A group is a set of elements, $G$ and a binary operation, $\cdot$, that satisfies the following properties;
- closure
- associativity
- identity element
- invertibility
For example, a finite cyclic group, say $Z_5$, is a group of 5 elements, ${0, 1, 2, 3, 4 }$ with the operation of addition modulo 5. Therefore, $3 \cdot 2 = 0$. $0$ is the identity element. We can write the generator of the group as a 5x5 matrix.
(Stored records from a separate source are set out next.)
-- pv_equiv track=rewrite | github.com/lethehoa/mongo-postgres-extractor | utils.py | create_value_field
-- ===== SOURCE A (Python) =====
-- def create_value_field(number_of_columns): # this fuction return one part of the query
--     value = ""
--     for i in range(number_of_columns):
--         if i == 0:
--             value += "(%s,"
--         if i == number_of_columns - 1:
--             value += "%s)"
--         else:
--             value += "%s,"
--     return value
-- ===== SOURCE B (Python) =====
-- def create_value_field(number_of_columns):
--     s = "%s," * number_of_columns
--     if number_of_columns < 1:
--         return ""
--     return "(" + s + "%s)"
-- ===== Notes on version B (the rewrite author's own statement) =====
-- stated objective: simpler
-- what changed: Replaces the indexed loop with per-iteration branch logic by a closed form: '%s,' repeated n times wrapped in '(' ... '%s)' (preserving A's n+1-placeholder count), empty string for n < 1.
import Mathlib
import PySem

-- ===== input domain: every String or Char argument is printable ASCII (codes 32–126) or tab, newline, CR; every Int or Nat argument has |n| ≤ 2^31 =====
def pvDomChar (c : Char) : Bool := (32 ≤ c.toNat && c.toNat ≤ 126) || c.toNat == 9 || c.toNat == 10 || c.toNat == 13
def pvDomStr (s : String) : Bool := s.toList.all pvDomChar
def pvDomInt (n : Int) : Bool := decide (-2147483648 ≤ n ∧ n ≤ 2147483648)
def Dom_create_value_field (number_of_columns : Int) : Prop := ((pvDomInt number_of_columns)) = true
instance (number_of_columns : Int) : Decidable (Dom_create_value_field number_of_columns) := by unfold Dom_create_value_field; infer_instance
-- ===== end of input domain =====

-- B replaces A's indexed loop with per-iteration branching by a closed form
-- ('%s,' repeated n times wrapped as '(…%s)', '' for n < 1); objective: simpler.

-- ===== PORT A =====
-- loop body of A: the two `if`s in order, acting on the accumulated string
def stepA (n : Int) (value : String) (i : Int) : String :=
  let value := if i == 0 then value ++ "(%s," else value
  if i == n - 1 then value ++ "%s)" else value ++ "%s,"

def create_value_field (number_of_columns : Int) : String :=
  (PySem.List.pyRange 0 number_of_columns 1).foldl (stepA number_of_columns) ""

-- ===== PORT B =====
-- '"%s," * n' is String.join (List.replicate n.toNat "%s,") (empty for n ≤ 0, as in Python)
def create_value_field_alt (number_of_columns : Int) : String :=
  let s := String.join (List.replicate number_of_columns.toNat "%s,")
  if number_of_columns < 1 then "" else "(" ++ s ++ "%s)"

-- ===== PRECONDITION & SPEC =====
def Spec_create_value_field (number_of_columns : Int) (out : String) : Prop := out = create_value_field_alt number_of_columns
instance (number_of_columns : Int) (out : String) : Decidable (Spec_create_value_field number_of_columns out) := by unfold Spec_create_value_field; infer_instance

-- ===== CLAIM (what is proved, stated in full; the proofs are below) =====
def Claim_equal_create_value_field : Prop := ∀ (number_of_columns : Int), Dom_create_value_field number_of_columns → Spec_create_value_field number_of_columns (create_value_field number_of_columns)

-- ===== LEMMAS AND PROOFS =====
lemma join_snoc (a : String) (l : List String) : String.join (l ++ [a]) = String.join l ++ a := by
  simp [String.join_eq]

lemma join_cons (a : String) (l : List String) : String.join (a :: l) = a ++ String.join l := by
  simp [String.join_eq]

-- value of A's loop after the first m iterations, provided iteration m is not the last one
lemma tailA (n : Int) (m : Nat) (h1 : 1 ≤ m) (h2 : (m : Int) ≤ n - 1) :
    ((List.range m).map (fun k : Nat => (k : Int))).foldl (stepA n) "" =
      "(%s," ++ String.join (List.replicate m "%s,") := by
  induction m with
  | zero => omega
  | succ m ih =>
    rw [List.range_succ, List.map_append, List.foldl_append]
    by_cases hm : m = 0
    · subst hm
      have hne : ¬ ((0 : Int) = n - 1) := by push_cast at h2; omega
      simp [stepA, hne]
      decide
    · have hne0 : ¬ ((m : Int) = 0) := by omega
      have hne : ¬ ((m : Int) = n - 1) := by push_cast at h2 ⊢; omega
      rw [ih (by omega) (by push_cast at h2 ⊢; omega)]
      simp only [List.map_cons, List.map_nil, List.foldl_cons, List.foldl_nil, stepA,
        beq_iff_eq, if_neg hne0, if_neg hne, List.replicate_succ', join_snoc]
      rw [String.append_assoc]

lemma create_value_field_eq_alt (n : Int) : create_value_field n = create_value_field_alt n := by
  unfold create_value_field create_value_field_alt
  by_cases hlt : n < 1
  · rw [PySem.List.pyRange_one_eq_nil (by omega), if_pos hlt]; rfl
  · rw [if_neg hlt, PySem.List.pyRange_one]
    have hz : (n - 0).toNat = n.toNat := by omega
    rw [hz]
    have hmap : (List.range n.toNat).map (fun k : Nat => (0 : Int) + k)
        = (List.range n.toNat).map (fun k : Nat => (k : Int)) := by
      simp
    rw [hmap]
    by_cases h1 : n = 1
    · subst h1; decide
    · obtain ⟨m, hm⟩ : ∃ m, n.toNat = m + 1 := ⟨n.toNat - 1, by omega⟩
      have hm1 : 1 ≤ m := by omega
      have hmn : (m : Int) = n - 1 := by omega
      rw [hm, List.range_succ, List.map_append, List.foldl_append,
        tailA n m hm1 (by omega)]
      simp only [List.map_cons, List.map_nil, List.foldl_cons, List.foldl_nil, stepA,
        beq_iff_eq, if_neg (show ¬ ((m:Int) = 0) by omega), if_pos hmn,
        List.replicate_succ, join_cons]
      have h4 : ("(" : String) ++ "%s," = "(%s," := by decide
      rw [← String.append_assoc, h4]

-- ===== VERDICT (by name: the statement is the Claim_ definition above) =====
theorem create_value_field_spec : Claim_equal_create_value_field := by
  intro n _
  exact create_value_field_eq_alt n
\[\begin{align} \begin{bmatrix} 0 & 1 & 0 & 0 & 0 \\ 0 & 0 & 1 & 0 & 0 \\ 0 & 0 & 0 & 1 & 0 \\ 0 & 0 & 0 & 0 & 1 \\ 1 & 0 & 0 & 0 & 0 \\ \end{bmatrix} \end{align}\]Or the symmetric group in 3 dimensions, $S_3$, which is the group of all permutations of 3 elements, ${1, 2, 3}$. We can represent the group as a set of 3x3 permutation matrices.
\[\begin{align} \begin{bmatrix} 1 & 0 & 0 \\ 0 & 1 & 0 \\ 0 & 0 & 1 \\ \end{bmatrix},\quad \begin{bmatrix} 0 & 1 & 0 \\ 1 & 0 & 0 \\ 0 & 0 & 1 \\ \end{bmatrix},\quad \begin{bmatrix} 0 & 0 & 1 \\ 0 & 1 & 0 \\ 1 & 0 & 0 \\ \end{bmatrix},\dots \end{align}\]If we move to continuous groups, we can represent the group of rotations in 2 dimensions, $SO(2)$ (aka the orthogonal group in two dimensions), as a 2x2 matrix.
\[\begin{align} \begin{bmatrix} \cos(\theta) & -\sin(\theta) \\ \sin(\theta) & \cos(\theta) \\ \end{bmatrix} \end{align}\]Or the group of rotations, scales and shifts in 2 dimensions, $GL(2)$ (aka the general linear group in two dimensions), as arbitrary 2x2 matrices.